At abrdn, in terms of scenario analysis going forward, its analysis is heavily consistent with a global recession, which it believes will be led by the U.S. in the second half of 2023. But in the meantime, Raf is expecting more volatility to continue in the market.

This expectation of global recession has influenced abrdn’s decision to go defensive - across both its real return funds and managed accounts.

“In our real return funds, we’ve got about 20 per cent equities, which is perhaps the lowest it’s ever been. There’s a distinct bias within our equities allocation to the Australian equity market and towards quality, as well as specifically targeting markets where we think inflationary pressures are not as heightened, like ASEAN markets,” says Raf.

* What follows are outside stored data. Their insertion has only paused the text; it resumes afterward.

-- pv_equiv track=rewrite | github.com/akulikova64/CNN_protein_landscape | python_code/get_cnn_stats.py | get_class_freq
-- ===== SOURCE A (Python) =====
-- def get_class_freq(freq):
--
--   aliphatic = ["G", "A", "V", "L", "M", "I"]
--   polar = ["S", "T", "C", "N", "Q"]
--   positive = ["K", "R", "H"]
--   negative = ["D", "E"]
--   aromatic = ["F", "Y", "W"]
--   proline = "P"
--
--   class_dict = {"aliphatic":0, "polar":0, "positive":0, "negative":0, "aromatic":0, "proline":0}
--   for aa in freq:
--     if aa in aliphatic:
--       class_dict["aliphatic"] += freq[aa]
--     if aa in polar:
--       class_dict["polar"] += freq[aa]
--     if aa in positive:
--       class_dict["positive"] += freq[aa]
--     if aa in negative:
--       class_dict["negative"] += freq[aa]
--     if aa in aromatic:
--       class_dict["aromatic"] += freq[aa]
--     if aa == proline:
--       class_dict["proline"] += freq[aa]
--
--     class_freq_list = []
--     for key in class_dict:
--       class_freq_list.append(class_dict[key])
--
--   return class_dict, class_freq_list
-- ===== SOURCE B (Python) =====
-- CLASSES = [
--     ("aliphatic", ("G", "A", "V", "L", "M", "I")),
--     ("polar", ("S", "T", "C", "N", "Q")),
--     ("positive", ("K", "R", "H")),
--     ("negative", ("D", "E")),
--     ("aromatic", ("F", "Y", "W")),
--     ("proline", ("P",)),
-- ]
--
-- def get_class_freq(freq):
--     class_dict = {name: sum(n for aa, n in freq.items() if aa in members)
--                   for name, members in CLASSES}
--     return class_dict, list(class_dict.values())
-- ===== Notes on version B (the rewrite author's own statement) =====
-- stated objective: simpler
-- what changed: Replaces A's single accumulator pass (six membership if-updates per key plus an inner loop rebuilding the values list every iteration) with a staged per-class decomposition: a dict comprehension that computes each of the six class totals as its own sum over freq, building the result dict and values list once.
-- crash fix: On an empty freq dict A raises UnboundLocalError (class_freq_list is only assigned inside the loop); B returns the all-zero class dict and [0,0,0,0,0,0]. — e.g. on get_class_freq([]): A raises UnboundLocalError, B returns ([("aliphatic", 0), ("polar", 0), ("positive", 0), ("negative", 0), ("aromatic", 0), ("proline", 0)], [0, 0, 0, 0, 0, 0…
import Mathlib
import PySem

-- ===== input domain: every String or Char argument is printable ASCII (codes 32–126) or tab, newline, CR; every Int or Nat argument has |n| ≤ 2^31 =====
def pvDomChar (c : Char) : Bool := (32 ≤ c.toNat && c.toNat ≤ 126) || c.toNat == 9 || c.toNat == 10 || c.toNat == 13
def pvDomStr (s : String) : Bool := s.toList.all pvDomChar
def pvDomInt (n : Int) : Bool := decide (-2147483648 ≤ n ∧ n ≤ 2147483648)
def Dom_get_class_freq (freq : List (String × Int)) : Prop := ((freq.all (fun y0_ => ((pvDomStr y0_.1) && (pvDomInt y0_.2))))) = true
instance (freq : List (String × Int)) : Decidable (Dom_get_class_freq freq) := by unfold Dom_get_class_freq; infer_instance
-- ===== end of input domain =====

-- B replaces A's single accumulator pass (six membership if-updates per key plus an inner
-- values-list rebuild every iteration) with a staged per-class decomposition: one summation
-- pass per chemical class, building the dict and the values list once (objective: simpler).
-- freq is a Python dict; it arrives as an association list and both ports first collapse it
-- with PySem.Dict.ofList (duplicate keys overwrite in place), exactly as building the dict does.

-- ===== PORT A =====
def pvInitA : PySem.Dict String Int :=
  PySem.Dict.ofList [("aliphatic", 0), ("polar", 0), ("positive", 0),
                     ("negative", 0), ("aromatic", 0), ("proline", 0)]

“Currently, our biggest position in our portfolio is cash - we have 40 per cent, because we do think we’re heading towards an earnings-based recession.”  

About

Raf Choudhury is Investment Director, Multi-Asset and Investment Solutions at abrdn;

William Higgins is Senior Investment Research Analyst at DFS Portfolio Solutions;

Glen Foster is Head of Risk and Senior Portfolio Manager at Atrium; and

Victor Huang is Practice Leader at Milliman Australia.

They spoke on ‘How to deal with increasingly volatile markets’ at the IMAP Independent Thought Conference - Melbourne.

The session was moderated by Vessela Tasker - Director at Greenwood & Co.